Task description →
In the data below, one line contains "unfold Pre_calculate_last_two_digits; infer_instance" and a later one contains "have h2 : (1". Print both, with every line between them, exactly and alone.

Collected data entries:
-- pv_equiv track=rewrite | github.com/MrBrantCode/unitest_baseline | mut_generate/mist_train_taco/taco_13192/solution.py | calculate_last_two_digits
-- ===== SOURCE A (Python) =====
-- def calculate_last_two_digits(T, test_cases):
--     results = []
--     for k, n in test_cases:
--         k += 1
--         full = sum((pow(i, n, 100) for i in range(100))) % 100
--         tail = sum((pow(i, n, 100) for i in range(k % 100))) % 100
--         ans = (full * (k // 100) + tail) % 100
--         results.append('{:02d}'.format(ans))
--     return results
-- ===== SOURCE B (Python) =====
-- def calculate_last_two_digits(T, test_cases):
--     results = []
--     for k, n in test_cases:
--         k += 1
--         P = [0]
--         for j in range(1, 101):
--             P.append((P[-1] + pow(j - 1, n, 100)) % 100)
--         ans = (P[100] * (k // 100) + P[k % 100]) % 100
--         results.append('{:02d}'.format(ans))
--     return results
-- ===== Notes on version B (the rewrite author's own statement) =====
-- stated objective: alternative
-- what changed: Replaces the two independent generator-sum scans (full period and tail) by a single cumulative prefix table P of running sums of pow(i, n, 100) mod 100, indexed at 100 and at k % 100.
import Mathlib
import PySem

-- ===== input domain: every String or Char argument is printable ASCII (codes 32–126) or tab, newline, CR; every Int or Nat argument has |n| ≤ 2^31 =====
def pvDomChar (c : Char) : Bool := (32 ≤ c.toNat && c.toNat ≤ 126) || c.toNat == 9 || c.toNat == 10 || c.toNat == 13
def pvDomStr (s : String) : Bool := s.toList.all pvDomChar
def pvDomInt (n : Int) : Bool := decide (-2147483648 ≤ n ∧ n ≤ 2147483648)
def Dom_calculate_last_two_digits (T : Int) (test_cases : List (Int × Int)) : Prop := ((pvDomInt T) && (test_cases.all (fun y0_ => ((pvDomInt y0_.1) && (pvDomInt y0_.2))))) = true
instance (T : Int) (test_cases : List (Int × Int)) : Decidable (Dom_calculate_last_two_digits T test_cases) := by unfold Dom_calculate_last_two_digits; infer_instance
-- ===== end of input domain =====

-- B replaces A's two independent generator-sum scans per case by one cumulative prefix table
-- of running sums mod 100, indexed twice (objective: alternative, same asymptotics).

-- pow(b, e, 100): square-and-multiply modular power, exact for e ≥ 0 (Pre_) and positive modulus
-- (how both ports use it); pvPowMod computes the same values but linearly in e.
def pvPowMod (b : Int) (e : Nat) (m : Int) : Int :=
  if h : e = 0 then PySem.Int.mod 1 m
  else
    let r := pvPowMod b (e / 2) m
    if e % 2 = 0 then PySem.Int.mod (r * r) m
    else PySem.Int.mod (r * r * b) m
decreasing_by exact Nat.div_lt_self (Nat.pos_of_ne_zero h) one_lt_two

-- '{:02d}'.format(a): exact for 0 ≤ a < 100, which holds for every value it is applied to
-- (ans is always a Python '% 100' result, hence in [0, 100)).
def pvFmt2 (a : Int) : String := if a < 10 then "0" ++ PySem.Int.toStr a else PySem.Int.toStr a

-- ===== PORT A =====
-- pow(i, n, 100) is pvPowMod i n.toNat 100 — exact for n ≥ 0 (Pre_; Python raises for n < 0).
def calculate_last_two_digits (T : Int) (test_cases : List (Int × Int)) : List String :=
  test_cases.foldl (fun results c =>
    let k := c.1 + 1
    let n := c.2
    let full := PySem.Int.mod (((PySem.List.pyRange 0 100 1).map
      (fun i => pvPowMod i n.toNat 100)).sum) 100
    let tail := PySem.Int.mod (((PySem.List.pyRange 0 (PySem.Int.mod k 100) 1).map
      (fun i => pvPowMod i n.toNat 100)).sum) 100
    let ans := PySem.Int.mod (full * PySem.Int.floordiv k 100 + tail) 100
    results ++ [pvFmt2 ans]) []

-- ===== PORT B =====
-- P[-1] and P[k % 100] / P[100]: the indices are always in range (len P grows 1..101, k % 100 ∈ [0,100)),
-- so Python's P[·] is pyGetD with any default.
def calculate_last_two_digits_alt (T : Int) (test_cases : List (Int × Int)) : List String :=
  test_cases.foldl (fun results c =>
    let k := c.1 + 1
    let n := c.2
    let P := (PySem.List.pyRange 1 101 1).foldl
      (fun P j => P ++ [PySem.Int.mod (PySem.List.pyGetD P (-1) 0 + pvPowMod (j - 1) n.toNat 100) 100]) [0]
    let ans := PySem.Int.mod (PySem.List.pyGetD P 100 0 * PySem.Int.floordiv k 100
      + PySem.List.pyGetD P (PySem.Int.mod k 100) 0) 100
    results ++ [pvFmt2 ans]) []

-- ===== PRECONDITION & SPEC =====
-- Python's pow(i, n, 100) raises ValueError for n < 0 (base 0 occurs in every scan and has no
-- inverse mod 100), in A and in B alike; Pre_ excludes exactly those inputs.
def Pre_calculate_last_two_digits (T : Int) (test_cases : List (Int × Int)) : Prop :=
  ∀ c ∈ test_cases, 0 ≤ c.2
instance (T : Int) (test_cases : List (Int × Int)) : Decidable (Pre_calculate_last_two_digits T test_cases) := by unfold Pre_calculate_last_two_digits; infer_instance
def pvWitness_calculate_last_two_digits : Int × (List (Int × Int)) := (2, [(5, 2), (123, 7)])
def Spec_calculate_last_two_digits (T : Int) (test_cases : List (Int × Int)) (out : List String) : Prop := out = calculate_last_two_digits_alt T test_cases
instance (T : Int) (test_cases : List (Int × Int)) (out : List String) : Decidable (Spec_calculate_last_two_digits T test_cases out) := by unfold Spec_calculate_last_two_digits; infer_instance

-- ===== CLAIM (what is proved, stated in full; the proofs are below) =====
def Claim_equal_calculate_last_two_digits : Prop := ∀ (T : Int) (test_cases : List (Int × Int)), Dom_calculate_last_two_digits T test_cases → Pre_calculate_last_two_digits T test_cases → Spec_calculate_last_two_digits T test_cases (calculate_last_two_digits T test_cases)

-- ===== LEMMAS AND PROOFS =====

-- the prefix sums A computes
def pvS (n : Int) (m : Nat) : Int := ((List.range m).map (fun i : Nat => pvPowMod (i : Int) n.toNat 100)).sum

-- B's inner loop after m steps is the table of prefix sums mod 100
lemma pvBuild (n : Int) (m : Nat) :
    (PySem.List.pyRange 1 (1 + (m : Int)) 1).foldl
      (fun P j => P ++ [PySem.Int.mod (PySem.List.pyGetD P (-1) 0 + pvPowMod (j - 1) n.toNat 100) 100]) [0]
    = (List.range (m + 1)).map (fun j => PySem.Int.mod (pvS n j) 100) := by
  induction m with
  | zero =>
    have h0 : (1 + ((0 : Nat) : Int)) = 1 := by norm_num
    rw [h0, PySem.List.pyRange_one_eq_nil le_rfl]
    simp [pvS]
  | succ m ih =>
    have hsplit : PySem.List.pyRange 1 (1 + ((m + 1 : Nat) : Int)) 1
        = PySem.List.pyRange 1 (1 + (m : Int)) 1 ++ [1 + (m : Int)] := by
      have h2 : (1 + ((m + 1 : Nat) : Int)) = (1 + (m : Int)) + 1 := by push_cast; ring
      rw [h2, PySem.List.pyRange_one_succ_right (by omega)]
    rw [hsplit, List.foldl_append, ih]
    simp only [List.foldl_cons, List.foldl_nil]
    have hlast : PySem.List.pyGetD
        ((List.range (m + 1)).map (fun j => PySem.Int.mod (pvS n j) 100)) (-1) 0
        = PySem.Int.mod (pvS n m) 100 := by
      rw [List.range_succ, List.map_append]
      exact PySem.List.pyGetD_neg_one_append_singleton _ _ _
    rw [hlast,
        show List.range (m + 1 + 1) = List.range (m + 1) ++ [m + 1] from List.range_succ,
        List.map_append]
    congr 1
    simp only [List.map_cons, List.map_nil]
    congr 1
    have h1 : (1 + (m : Int) - 1) = (m : Int) := by ring
    rw [h1]
    have hS : pvS n (m + 1) = pvS n m + pvPowMod (m : Int) n.toNat 100 := by
      simp [pvS, List.range_succ]
    rw [hS]
    simp only [PySem.Int.mod_eq_emod_of_pos (show (0:Int) < 100 by norm_num)]
    rw [Int.emod_add_emod]

-- the two per-case answers coincide
lemma pvAns (k n : Int) :
    PySem.Int.mod
      (PySem.Int.mod (((PySem.List.pyRange 0 100 1).map
          (fun i => pvPowMod i n.toNat 100)).sum) 100 * PySem.Int.floordiv k 100
        + PySem.Int.mod (((PySem.List.pyRange 0 (PySem.Int.mod k 100) 1).map
          (fun i => pvPowMod i n.toNat 100)).sum) 100) 100
    = PySem.Int.mod
        (PySem.List.pyGetD ((PySem.List.pyRange 1 101 1).foldl
            (fun P j => P ++ [PySem.Int.mod (PySem.List.pyGetD P (-1) 0 + pvPowMod (j - 1) n.toNat 100) 100]) [0]) 100 0
          * PySem.Int.floordiv k 100
          + PySem.List.pyGetD ((PySem.List.pyRange 1 101 1).foldl
              (fun P j => P ++ [PySem.Int.mod (PySem.List.pyGetD P (-1) 0 + pvPowMod (j - 1) n.toNat 100) 100]) [0])
            (PySem.Int.mod k 100) 0) 100 := by
  have hP := pvBuild n 100
  have h101 : (1 : Int) + ((100 : Nat) : Int) = 101 := by norm_num
  rw [h101] at hP
  rw [hP]
  have hm0 : 0 ≤ PySem.Int.mod k 100 := PySem.Int.mod_nonneg k (by norm_num)
  have hmlt : PySem.Int.mod k 100 < 100 := PySem.Int.mod_lt k (by norm_num)
  rw [PySem.List.pyGetD_ofNat',
      PySem.List.getD_map_range _ _ _ _ (by norm_num),
      PySem.List.pyGetD_eq_getElem _ 0 hm0 (by simp; omega)]
  simp only [List.getElem_map, List.getElem_range]
  have hfull : ((PySem.List.pyRange 0 100 1).map
      (fun i => pvPowMod i n.toNat 100)).sum = pvS n 100 := by
    have h := PySem.List.pyRange_zero_natCast 100
    norm_num at h
    rw [h, List.map_map]
    simp only [pvS, Function.comp_def]
  have htail : ((PySem.List.pyRange 0 (PySem.Int.mod k 100) 1).map
      (fun i => pvPowMod i n.toNat 100)).sum = pvS n (PySem.Int.mod k 100).toNat := by
    have h := PySem.List.pyRange_zero_natCast (PySem.Int.mod k 100).toNat
    rw [Int.toNat_of_nonneg hm0] at h
    rw [h, List.map_map]
    simp only [pvS, Function.comp_def]
  rw [hfull, htail]

set_option maxRecDepth 8192 in
set_option maxHeartbeats 1000000 in
lemma pvFold (tcs : List (Int × Int)) (acc : List String) :
    tcs.foldl (fun results c =>
      let k := c.1 + 1
      let n := c.2
      let full := PySem.Int.mod (((PySem.List.pyRange 0 100 1).map
        (fun i => pvPowMod i n.toNat 100)).sum) 100
      let tail := PySem.Int.mod (((PySem.List.pyRange 0 (PySem.Int.mod k 100) 1).map
        (fun i => pvPowMod i n.toNat 100)).sum) 100
      let ans := PySem.Int.mod (full * PySem.Int.floordiv k 100 + tail) 100
      results ++ [pvFmt2 ans]) acc
    = tcs.foldl (fun results c =>
      let k := c.1 + 1
      let n := c.2
      let P := (PySem.List.pyRange 1 101 1).foldl
        (fun P j => P ++ [PySem.Int.mod (PySem.List.pyGetD P (-1) 0 + pvPowMod (j - 1) n.toNat 100) 100]) [0]
      let ans := PySem.Int.mod (PySem.List.pyGetD P 100 0 * PySem.Int.floordiv k 100
        + PySem.List.pyGetD P (PySem.Int.mod k 100) 0) 100
      results ++ [pvFmt2 ans]) acc := by
  induction tcs generalizing acc with
  | nil => simp only [List.foldl_nil]
  | cons c rest ih =>
    simp only [List.foldl_cons]
    rw [pvAns (c.1 + 1) c.2]
    exact ih _

-- ===== VERDICT (by name: the statement is the Claim_ definition above) =====
theorem calculate_last_two_digits_spec : Claim_equal_calculate_last_two_digits := by
  intro T tcs _ _
  show calculate_last_two_digits T tcs = calculate_last_two_digits_alt T tcs
  exact pvFold tcs []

Response to this task →
instance (T : Int) (test_cases : List (Int × Int)) : Decidable (Pre_calculate_last_two_digits T test_cases) := by unfold Pre_calculate_last_two_digits; infer_instance
def pvWitness_calculate_last_two_digits : Int × (List (Int × Int)) := (2, [(5, 2), (123, 7)])
def Spec_calculate_last_two_digits (T : Int) (test_cases : List (Int × Int)) (out : List String) : Prop := out = calculate_last_two_digits_alt T test_cases
instance (T : Int) (test_cases : List (Int × Int)) (out : List String) : Decidable (Spec_calculate_last_two_digits T test_cases out) := by unfold Spec_calculate_last_two_digits; infer_instance

-- ===== CLAIM (what is proved, stated in full; the proofs are below) =====
def Claim_equal_calculate_last_two_digits : Prop := ∀ (T : Int) (test_cases : List (Int × Int)), Dom_calculate_last_two_digits T test_cases → Pre_calculate_last_two_digits T test_cases → Spec_calculate_last_two_digits T test_cases (calculate_last_two_digits T test_cases)

-- ===== LEMMAS AND PROOFS =====

-- the prefix sums A computes
def pvS (n : Int) (m : Nat) : Int := ((List.range m).map (fun i : Nat => pvPowMod (i : Int) n.toNat 100)).sum

-- B's inner loop after m steps is the table of prefix sums mod 100
lemma pvBuild (n : Int) (m : Nat) :
    (PySem.List.pyRange 1 (1 + (m : Int)) 1).foldl
      (fun P j => P ++ [PySem.Int.mod (PySem.List.pyGetD P (-1) 0 + pvPowMod (j - 1) n.toNat 100) 100]) [0]
    = (List.range (m + 1)).map (fun j => PySem.Int.mod (pvS n j) 100) := by
  induction m with
  | zero =>
    have h0 : (1 + ((0 : Nat) : Int)) = 1 := by norm_num
    rw [h0, PySem.List.pyRange_one_eq_nil le_rfl]
    simp [pvS]
  | succ m ih =>
    have hsplit : PySem.List.pyRange 1 (1 + ((m + 1 : Nat) : Int)) 1
        = PySem.List.pyRange 1 (1 + (m : Int)) 1 ++ [1 + (m : Int)] := by
      have h2 : (1 + ((m + 1 : Nat) : Int)) = (1 + (m : Int)) + 1 := by push_cast; ring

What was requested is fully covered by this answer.